In a civil case involving a company owned by Alabama Department of Transportation (ALDOT) director John Cooper, the defendant has filed for a preliminary injunction to stop Cooper's company and new plaintiffs from keeping the defendant from his property.
The civil case was filed following a criminal charge in the property dispute case in Marshall County.
The suit was filed by Cooper in the name of his company, South Sauty Creek Resort, Inc., against the neighbor who pressed the criminal charges against him, Gerald Carter. The suit also names Carter's wife and First State Bank, where the Carters' mortgage is held. Cooper claims the easement the Carters are trying to use to gain access to their property does not exist. The suit claims the Carters trespassed on Cooper's property after a warning.
George Carter told 1819 News the easement was deeded to his family and that Cooper's wife previously signed a conveyance on the property.
Two other plaintiffs who own property near Carter's property have joined the complaint along with South Sauty Creek Resort, Inc. The Crabtree family accused the Carters of clearing property the Crabtrees owned to get to the Carter property. They want $50,000 plus interest from the Carter family.
The plaintiffs also stated that the Carters planned to subdivide the property for sale and claimed the Marshall County Commission had not approved a plat for that.
Carter placed a "For Sale" sign up at the property but told 1819 News he was only planning to sell a couple of lots of the property. He plans to keep some property for himself, where he plans to retire.
A new filing in the civil lawsuit accuses the plaintiffs of adding barbed wire and "keep out" signs at the property entrance. The defendants filed for a preliminary injunction while the case was being decided in court.
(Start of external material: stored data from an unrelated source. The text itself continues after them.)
-- pv_equiv track=rewrite | github.com/ola-zyn/test | main.py | koncowka
-- ===== SOURCE A (Python) =====
-- def czyPalindrom(a):
--     T=list(a)
--     T2=list(a)
--     T2.reverse()
--     if(T==T2):
--         return True
--     return False
--
-- def koncowka(s):
--     x1=""
--     x2=""
--     T=[]
--     T2=[]
--     for i in range(len(s)):
--         x1=x1+s[i]
--         if(czyPalindrom(x1)):
--             x2=""
--         else:
--             x2=s[i]+x2
--     return x2
-- ===== SOURCE B (Python) =====
-- def koncowka(s):
--     # find the longest palindromic prefix, then reverse the rest
--     for m in range(len(s), 0, -1):
--         p = s[:m]
--         if p == p[::-1]:
--             return s[m:][::-1]
--     return ""
-- ===== Notes on version B (the rewrite author's own statement) =====
-- stated objective: simpler
-- what changed: B searches downward for the longest palindromic prefix and returns the reversed remaining suffix directly, instead of A's forward scan that rebuilds prefix/suffix strings and re-resets an accumulator at every palindromic prefix.
import Mathlib
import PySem

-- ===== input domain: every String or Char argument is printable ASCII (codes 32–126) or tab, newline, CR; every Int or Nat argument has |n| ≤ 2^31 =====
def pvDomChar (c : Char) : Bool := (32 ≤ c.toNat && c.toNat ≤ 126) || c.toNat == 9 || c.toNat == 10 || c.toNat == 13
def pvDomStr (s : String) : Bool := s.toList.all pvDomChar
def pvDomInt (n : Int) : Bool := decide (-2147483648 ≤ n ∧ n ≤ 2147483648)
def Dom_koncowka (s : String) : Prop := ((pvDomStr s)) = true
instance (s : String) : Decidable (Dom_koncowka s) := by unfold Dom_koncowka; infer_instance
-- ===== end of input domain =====

-- B finds the longest palindromic prefix by a downward search with early exit and reverses
-- the remaining suffix once, instead of A's forward scan rebuilding two strings at each step;
-- objective: simpler.

-- ===== PORT A =====
-- Python strings are ported through List Char (PySem.Chars convention); exact on the domain.
def czyPalindrom (a : List Char) : Bool :=
  let T := a
  let T2 := a.reverse
  if T = T2 then true else false

def koncowka (s : String) : String :=
  let l := s.toList
  let r := (List.range l.length).foldl
    (fun (st : List Char × List Char) i =>
      let x1 := st.1 ++ [l.getD i ' ']    -- s[i], i always in range
      let x2 := if czyPalindrom x1 then ([] : List Char) else (l.getD i ' ') :: st.2
      (x1, x2)) ([], [])
  String.ofList r.2

-- ===== PORT B =====
-- the descending loop with early return, as structural recursion on m
def findSuffix (l : List Char) : Nat → List Char
  | 0 => []
  | m + 1 =>
    if (l.take (m + 1)) = (l.take (m + 1)).reverse then (l.drop (m + 1)).reverse
    else findSuffix l m

def koncowka_alt (s : String) : String :=
  String.ofList (findSuffix s.toList s.toList.length)

-- ===== PRECONDITION & SPEC =====
def Spec_koncowka (s : String) (out : String) : Prop := out = koncowka_alt s
instance (s : String) (out : String) : Decidable (Spec_koncowka s out) := by unfold Spec_koncowka; infer_instance

-- ===== CLAIM (what is proved, stated in full; the proofs are below) =====
def Claim_equal_koncowka : Prop := ∀ (s : String), Dom_koncowka s → Spec_koncowka s (koncowka s)

-- ===== LEMMAS AND PROOFS =====

theorem czyPal_iff (a : List Char) : czyPalindrom a = true ↔ a = a.reverse := by
  simp only [czyPalindrom]
  split
  · rename_i h; exact iff_of_true rfl h
  · rename_i h; exact iff_of_false (by simp) h

-- appending a character on the right shifts findSuffix by consing it, as long as the
-- search range stays inside the old list and the list is nonempty
theorem findSuffix_append (u : List Char) (c : Char) :
    ∀ j, 1 ≤ j → j ≤ u.length → findSuffix (u ++ [c]) j = c :: findSuffix u j := by
  intro j
  induction j with
  | zero => intro h; omega
  | succ m ih =>
    intro _ hle
    have htake : (u ++ [c]).take (m + 1) = u.take (m + 1) :=
      List.take_append_of_le_length hle
    by_cases hp : u.take (m + 1) = (u.take (m + 1)).reverse
    · simp only [findSuffix, htake, if_pos hp]
      rw [List.drop_append_of_le_length hle]
      simp
    · rcases Nat.eq_zero_or_pos m with hm | hm
      · subst hm
        exfalso
        apply hp
        have hne : u ≠ [] := by
          intro h; subst h; simp at hle
        obtain ⟨a, t, rfl⟩ := List.exists_cons_of_ne_nil hne
        simp
      · simp only [findSuffix, htake, if_neg hp]
        exact ih hm (by omega)

-- loop invariant for A's fold: after k steps the state is (take k, findSuffix (take k) k)
theorem koncowka_invariant (l : List Char) :
    ∀ k, k ≤ l.length →
      (List.range k).foldl
        (fun (st : List Char × List Char) i =>
          let x1 := st.1 ++ [l.getD i ' ']
          let x2 := if czyPalindrom x1 then ([] : List Char) else (l.getD i ' ') :: st.2
          (x1, x2)) ([], [])
      = (l.take k, findSuffix (l.take k) k) := by
  intro k
  induction k with
  | zero => intro _; simp [findSuffix]
  | succ k ih =>
    intro hk
    have hk' : k ≤ l.length := by omega
    have hkl : k < l.length := by omega
    rw [List.range_succ, List.foldl_append, ih hk']
    simp only [List.foldl_cons, List.foldl_nil]
    have hget : l.getD k ' ' = l[k] := List.getD_eq_getElem l ' ' hkl
    have htake : l.take (k + 1) = l.take k ++ [l[k]] := by
      rw [List.take_add_one]
      simp [List.getElem?_eq_getElem hkl]
    rw [hget, ← htake]
    have hself : (l.take (k + 1)).take (k + 1) = l.take (k + 1) := by
      simp [List.take_take]
    by_cases hp : czyPalindrom (l.take (k + 1)) = true
    · have hp' : l.take (k + 1) = (l.take (k + 1)).reverse := (czyPal_iff _).mp hp
      rw [if_pos hp]
      have hnil : findSuffix (l.take (k + 1)) (k + 1) = [] := by
        simp only [findSuffix, hself]
        rw [if_pos hp']
        have hdrop : (l.take (k + 1)).drop (k + 1) = [] :=
          List.drop_eq_nil_of_le (List.length_take_le _ _)
        simp [hdrop]
      rw [hnil]
    · have hp' : ¬ l.take (k + 1) = (l.take (k + 1)).reverse :=
        fun h => hp ((czyPal_iff _).mpr h)
      rw [if_neg hp]
      have hstep : findSuffix (l.take (k + 1)) (k + 1) = findSuffix (l.take (k + 1)) k := by
        simp only [findSuffix, hself]
        rw [if_neg hp']
      rw [hstep]
      rcases Nat.eq_zero_or_pos k with h0 | h1
      · -- k = 0 : take 1 is a one-char palindrome, contradicting hp'
        exfalso
        apply hp'
        subst h0
        obtain ⟨a, t, rfl⟩ : ∃ a t, l = a :: t := by
          cases l with
          | nil => simp at hkl
          | cons a t => exact ⟨a, t, rfl⟩
        simp
      · have hulen : k ≤ (l.take k).length := by
          simp [List.length_take_of_le hk']
        rw [htake, findSuffix_append (l.take k) l[k] k h1 hulen]

-- ===== VERDICT (by name: the statement is the Claim_ definition above) =====
theorem koncowka_spec : Claim_equal_koncowka := by
  intro s _
  unfold Spec_koncowka koncowka koncowka_alt
  simp only
  rw [koncowka_invariant s.toList s.toList.length (le_refl _), List.take_length]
"Over this past Labor Day weekend, the Carters went to visit their property only to find their access drive to their property coming off of a recorded easement – which the Plaintiff South Sauty Creek Resort, Inc., previously granted – was blocked by triple-strand barbed wire, Posted signs, No Trespassing signs, and Caution tape," the filing states. "It is believed that one or more of the Plaintiffs placed the blockade."
The Carters believe the plaintiffs brought the lawsuit because they do not want them to "use, access or develop" the property.
"The Plaintiffs placement of barbed-wire fencing, Caution tape, No Trespassing signs, and Posted signs seeks to permanently deprive the Carters of their deeded and long recognized property rights – property rights which were originally deeded to the Carters predecessors in title by the Plaintiffs themselves," the latest filing continues.
"We feel like we've been wronged, and we look forward to letting the court have the final decision," Carter told 1819 News Monday.
The criminal case against Cooper will resume after the civil case is settled.
The civil case will be in the 27th Judicial Circuit, presided over by Judge Christopher Abel.